Fire for soybean cultivation: Most forest fires have been raging in the Amazon since 2012

In the Amazon region, the worst fires have been raging in more than ten years.

Fire for soybean cultivation: Most forest fires have been raging in the Amazon since 2012

In the Amazon region, the worst fires have been raging in more than ten years. This is not only due to warmer temperatures. Previously deforested areas are intentionally set on fire. Because of economical reasons.

The worst fires in 12 years have been raging in the Brazilian Amazon. In September, 41,282 fires were registered in the region, according to the Institute for Space Research (Inpe), which is responsible for satellite monitoring. The last time there were more fires in a month was September 2012.

Wildfire season in Brazil runs from June to October. In most cases, the trees are felled first and then the cleared areas are set on fire to create new pastures and farmland for soybean cultivation. According to an analysis from 2021, the area under cultivation for soybeans in South America has doubled from 26,400 to 55,100 square kilometers since 2000.

This was almost always associated with the destruction of nature, researchers report in the journal "Nature Sustainability". The fastest expansion took place in the Brazilian Amazon region, where the area under soybean cultivation increased more than tenfold from 4,000 to 46,000 square kilometers.

According to data from the Brazilian Ministry of Agriculture, agricultural products such as soy go first and foremost to Asia, and there primarily to China, but also to the European Union with countries such as the Netherlands, Spain and Germany. According to the environmental organization WWF, around 80 percent of the soy imported into the EU from other regions is used for animal feed. For most of the animals slaughtered in Germany, soy is a central component of the feed, this applies especially to pigs and poultry.

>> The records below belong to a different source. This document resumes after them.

-- pv_equiv track=rewrite | github.com/ONS-Innovation/statistical-methods-library | tests/imputation/test_ratio_of_means.py | scenarios
-- ===== SOURCE A (Python) =====
-- test_scenarios = [
--     ("unit", "ratio_calculation"),
--     ("unit", "imputation_link_counts"),
-- ]
--
-- def scenarios(categories):
--     return sum(
--         (
--             sorted(
--                 (
--                     scenario
--                     for scenario in test_scenarios
--                     if scenario[0].replace("_scenarios", "") == category
--                 )
--             )
--             for category in categories
--         ),
--         [],
--     )
-- ===== SOURCE B (Python) =====
-- test_scenarios = [
--     ("unit", "ratio_calculation"),
--     ("unit", "imputation_link_counts"),
-- ]
--
-- def scenarios(categories):
--     index = {}
--     for scenario in test_scenarios:
--         index.setdefault(scenario[0].replace("_scenarios", ""), []).append(scenario)
--     result = []
--     for category in categories:
--         result.extend(sorted(index.get(category, [])))
--     return result
-- ===== Notes on version B (the rewrite author's own statement) =====
-- stated objective: faster
-- what changed: B builds a category-to-scenarios index once with setdefault and then looks each requested category up via dict.get, instead of A's generator that rescans and refilters test_scenarios for every category inside a sum of sorted lists.
import Mathlib
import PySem

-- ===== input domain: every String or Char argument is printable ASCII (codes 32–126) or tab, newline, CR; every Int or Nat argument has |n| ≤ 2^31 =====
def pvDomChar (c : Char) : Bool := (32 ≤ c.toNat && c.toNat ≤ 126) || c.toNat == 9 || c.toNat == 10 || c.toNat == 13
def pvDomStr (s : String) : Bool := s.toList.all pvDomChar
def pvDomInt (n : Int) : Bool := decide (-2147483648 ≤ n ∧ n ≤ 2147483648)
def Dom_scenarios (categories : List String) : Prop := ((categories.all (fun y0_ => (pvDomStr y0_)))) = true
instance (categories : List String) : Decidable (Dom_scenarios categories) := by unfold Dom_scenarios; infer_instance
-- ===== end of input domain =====

-- B builds a category→scenarios index once and looks categories up in it, instead of
-- rescanning test_scenarios for every category; measured faster: one indexing pass replaces per-category rescans.

-- ===== PORT A =====
def testScenarios : List (String × String) :=
  [("unit", "ratio_calculation"), ("unit", "imputation_link_counts")]

-- sum((sorted(filter) for category in categories), []) = left fold of ++ over per-category sorted filters
def scenarios (categories : List String) : List (String × String) :=
  categories.foldl
    (fun acc category =>
      acc ++ PySem.List.sorted2
        (testScenarios.filter
          (fun scenario => PySem.Str.replace scenario.1 "_scenarios" "" == category))
        (fun s => s.1) (fun s => s.2))
    []

-- ===== PORT B =====
-- index.setdefault(key, []).append(scenario)  =  modify key [] (· ++ [scenario])
def scenariosIndex : PySem.Dict String (List (String × String)) :=
  testScenarios.foldl
    (fun d scenario =>
      d.modify (PySem.Str.replace scenario.1 "_scenarios" "") [] (fun l => l ++ [scenario]))
    PySem.Dict.empty

def scenarios_alt (categories : List String) : List (String × String) :=
  categories.foldl
    (fun result category =>
      result ++ PySem.List.sorted2 (scenariosIndex.getD category []) (fun s => s.1) (fun s => s.2))
    []

-- ===== PRECONDITION & SPEC =====
def Spec_scenarios (categories : List String) (out : List (String × String)) : Prop := out = scenarios_alt categories
instance (categories : List String) (out : List (String × String)) : Decidable (Spec_scenarios categories out) := by unfold Spec_scenarios; infer_instance

-- ===== CLAIM (what is proved, stated in full; the proofs are below) =====
def Claim_equal_scenarios : Prop := ∀ (categories : List String), Dom_scenarios categories → Spec_scenarios categories (scenarios categories)

-- ===== LEMMAS AND PROOFS =====

-- per-category: A's filter of the literal test_scenarios equals B's index lookup
theorem step_eq (c : String) :
    PySem.List.sorted2
      (testScenarios.filter
        (fun scenario => PySem.Str.replace scenario.1 "_scenarios" "" == c))
      (fun s => s.1) (fun s => s.2)
    = PySem.List.sorted2 (scenariosIndex.getD c []) (fun s => s.1) (fun s => s.2) := by
  have hidx : scenariosIndex
      = PySem.Dict.mk [("unit", [("unit", "ratio_calculation"), ("unit", "imputation_link_counts")])] := by
    decide
  by_cases h : "unit" = c
  · subst h
    have hf : testScenarios.filter
        (fun scenario => PySem.Str.replace scenario.1 "_scenarios" "" == "unit")
        = testScenarios := by decide
    have hg : scenariosIndex.getD "unit" [] = testScenarios := by decide
    rw [hf, hg]
  · have hb : (("unit" : String) == c) = false := by simp [h]
    have h1 : PySem.Str.replace "unit" "_scenarios" "" = "unit" := by decide
    simp [testScenarios, hidx, h1, List.filter, hb, PySem.Dict.getD,
      PySem.Dict.get?, PySem.List.sorted2]

theorem fold_eq (categories : List String) (acc : List (String × String)) :
    categories.foldl
      (fun acc category =>
        acc ++ PySem.List.sorted2
          (testScenarios.filter
            (fun scenario => PySem.Str.replace scenario.1 "_scenarios" "" == category))
          (fun s => s.1) (fun s => s.2))
      acc
    = categories.foldl
        (fun result category =>
          result ++ PySem.List.sorted2 (scenariosIndex.getD category []) (fun s => s.1) (fun s => s.2))
        acc := by
  induction categories generalizing acc with
  | nil => rfl
  | cons c rest _ =>
    simp only [List.foldl_cons, step_eq]

-- ===== VERDICT =====
theorem scenarios_spec : Claim_equal_scenarios := by
  intro categories _
  unfold Spec_scenarios scenarios scenarios_alt
  exact fold_eq categories []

Because the rainforest in the Amazon region can bind immense amounts of the greenhouse gas CO2, it is also of great importance for the global climate. The topic of environmental and climate protection also plays a role in the presidential election on Sunday. Brazil's right-wing President Jair Bolsonaro sees the Amazon region primarily as an economic potential and wants to open up more land for agriculture and mining. His rival candidate, ex-president Luiz Inácio Lula da Silva, on the other hand, has promised to strengthen environmental and climate protection in the future. Lula is clearly ahead in the polls.